Ah, lucky me, it appeared that the imbecile had brought his cousin with him. Morgan … Manson … Mildred … or some such thing. Really, what need have I to remember this insect's name? Yet I could not count the ways that I despised the little worm. The first thing I planed to do once I have my body back, is to dip the pest in boiling oil. Let's see her work that smart tongue of her's once it's seared inside her little mouth.

"Shut-up Megan" Jack cut in before I could reply. "Now Wuya … I know I invited you to my birthday … I just wanted to ask … Well, the thing is, I was just wondering … You see, the fact of the matter is …"

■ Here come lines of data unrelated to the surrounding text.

def pvL (sets : List (List Int)) : List (Int × Int) :=
  (PySem.List.pyRange 0 (sets.length : Int) 1).flatMap
    (fun i => (PySem.List.dedup (pvS sets i)).map (fun x => (x, i)))

def pvK (sets : List (List Int)) : List Int := PySem.Set.ofList ((pvL sets).map Prod.fst)

def pvP (sets : List (List Int)) : List (Int × Int) :=
  (pvK sets).flatMap (fun e => pairsOf (pvRow sets e))

def pvPairs (sets : List (List Int)) : List (Int × Int) :=
  (PySem.List.pyRange 0 (sets.length : Int) 1).flatMap
    (fun i => (PySem.List.pyRange (i + 1) (sets.length : Int) 1).map (fun j => (i, j)))

def pvC (sets : List (List Int)) (i j : Int) : Int :=
  (PySem.Set.len (peresech (pvS sets i) (pvS sets j)) : Int)

lemma foldl_flatMap {α β γ : Type} (l : List α) (f : α → List β) (g : γ → β → γ) (init : γ) :
    (l.flatMap f).foldl g init = l.foldl (fun a x => (f x).foldl g a) init := by
  induction l generalizing init with
  | nil => rfl
  | cons x t ih => simp [List.flatMap_cons, List.foldl_append, ih]

lemma foldl_max_of_map {α : Type} (l : List α) (f : α → Int) (init : Int) :
    l.foldl (fun mx x => if f x > mx then f x else mx) init = (l.map f).foldl max init := by
  induction l generalizing init with
  | nil => rfl
  | cons x t ih =>
    simp only [List.foldl_cons, List.map_cons, ih]
    congr 1
    by_cases h : f x > init <;> simp [h, max_def] <;> omega

lemma flatMap_congr_mem {α β : Type} {l : List α} {f g : α → List β}
    (h : ∀ x ∈ l, f x = g x) : l.flatMap f = l.flatMap g := by
  induction l with
  | nil => rfl
  | cons x t ih =>
    simp only [List.flatMap_cons, h x (List.mem_cons_self), ih (fun y hy => h y (List.mem_cons_of_mem _ hy))]

lemma filter_beq_of_nodup (l : List Int) (h : l.Nodup) (e : Int) :
    l.filter (fun x => x == e) = if e ∈ l then [e] else [] := by
  induction l with
  | nil => simp
  | cons x t ih =>
    rcases List.nodup_cons.1 h with ⟨hx, ht⟩
    by_cases hxe : x = e
    · subst hxe
      simp [hx, ih ht]
    · simp [hxe, ih ht, Ne.symm hxe]

lemma flatMap_ite_singleton {α : Type} (l : List α) (p : α → Bool) :
    l.flatMap (fun i => if p i then [i] else []) = l.filter p := by
  induction l with
  | nil => rfl
  | cons x t ih => by_cases h : p x <;> simp [List.flatMap_cons, h, ih]

lemma peresech_eq (s1 s2 : List Int) :
    peresech s1 s2 = PySem.Set.ofList (s2.filter (fun x => decide (x ∈ s1))) := by
  unfold peresech
  split
  · rename_i h
    rcases h with h | h <;> subst h <;> simp [PySem.Set.empty, PySem.Set.ofList]
  · rename_i h
    have hkeys : (s1.foldl (fun d x => (d : PySem.Dict Int Bool).insert x true) PySem.Dict.empty).keys = PySem.Set.ofList s1 := by
      rw [show (fun (d : PySem.Dict Int Bool) x => d.insert x true) = (fun d x => d.insert x ((fun _ _ => true) d x)) from rfl]
      rw [PySem.Dict.keys_foldl_insert]
      simp [PySem.Set.ofList_eq_foldl, PySem.Set.update, PySem.Dict.empty]
    have hc : ∀ x : Int, (s1.foldl (fun d x => (d : PySem.Dict Int Bool).insert x true) PySem.Dict.empty).contains x = decide (x ∈ s1) := by
      intro x
      by_cases hx : x ∈ s1
      · simp [hx, (PySem.Dict.contains_iff_mem_keys _ x).2 (by rw [hkeys]; exact (PySem.Set.mem_ofList s1 x).2 hx)]
      · simp only [hx, decide_false]
        by_contra hcon
        simp only [Bool.not_eq_false] at hcon
        exact hx ((PySem.Set.mem_ofList s1 x).1 (by rw [← hkeys]; exact (PySem.Dict.contains_iff_mem_keys _ x).1 hcon))
    simp only [hc]
    rw [show (fun (r : List Int) x => if decide (x ∈ s1) = true then r ++ [x] else r) = (fun r x => if (fun y => decide (y ∈ s1)) x = true then r ++ [(fun y => y) x] else r) from rfl]
    rw [PySem.List.foldl_append_if]
    simp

I hated it when he rambled. Then again I hated the way he talked, the way he acted, by the ancient gods, I hated the way he BREATHED.

Allowing him to ramble aimlessly, knowing full well he wouldn't get to the point until someone forced him to, I wondered why I even wasted my time with this child. For indeed, that's all he was … for all his ambitions of world domination, he could no more take over a country, let alone the world, then a pig could soar through the air on angelic wings. Others were infinitely more qualified to aid my plans and schemes … yet time and time again I found myself returning to this child …

"Jack wants you to be nice you ugly witch, and not pick on him or his friends" Megan interrupted.

I growled, inwardly surprised that the boy actually had friends. In the long months I'd spent with him, the only companionship he seemed to keep was made of metal and programmed not to leave him. Then again, I had bigger concerns then the comings and goings of one wretched teenager …

"He also doesn't want you to say nuthing to his boyfriend," Megan continued, in a whisper that the entire street … if not the entire block … heard. I gnashed my fangs together in helpless rage. We could be trying to steal shen gong wu … but instead he was going to waste precious time on a party for the abomination that was the day he was conceived? He was going to squander energy pursuing romance … a romance that would likely last as long as his Jackbots did against the xiaolin warriors? How dare he …

"MEGAN!" Jack shirked, looking suddenly pale.

Gods above … I hated them both so much. So very, very much.

"Look, let's just go in. And Wuya, try not to bother him, alright? I know you two aren't going to get along … so just don't start anything" Jack muttered, his face acquiring a slight blush. He and Megan then turned around, walking through automatic doors into the dimly lit building.

Glancing up, I saw in gaudy, brightly lit letters -ARCADE-.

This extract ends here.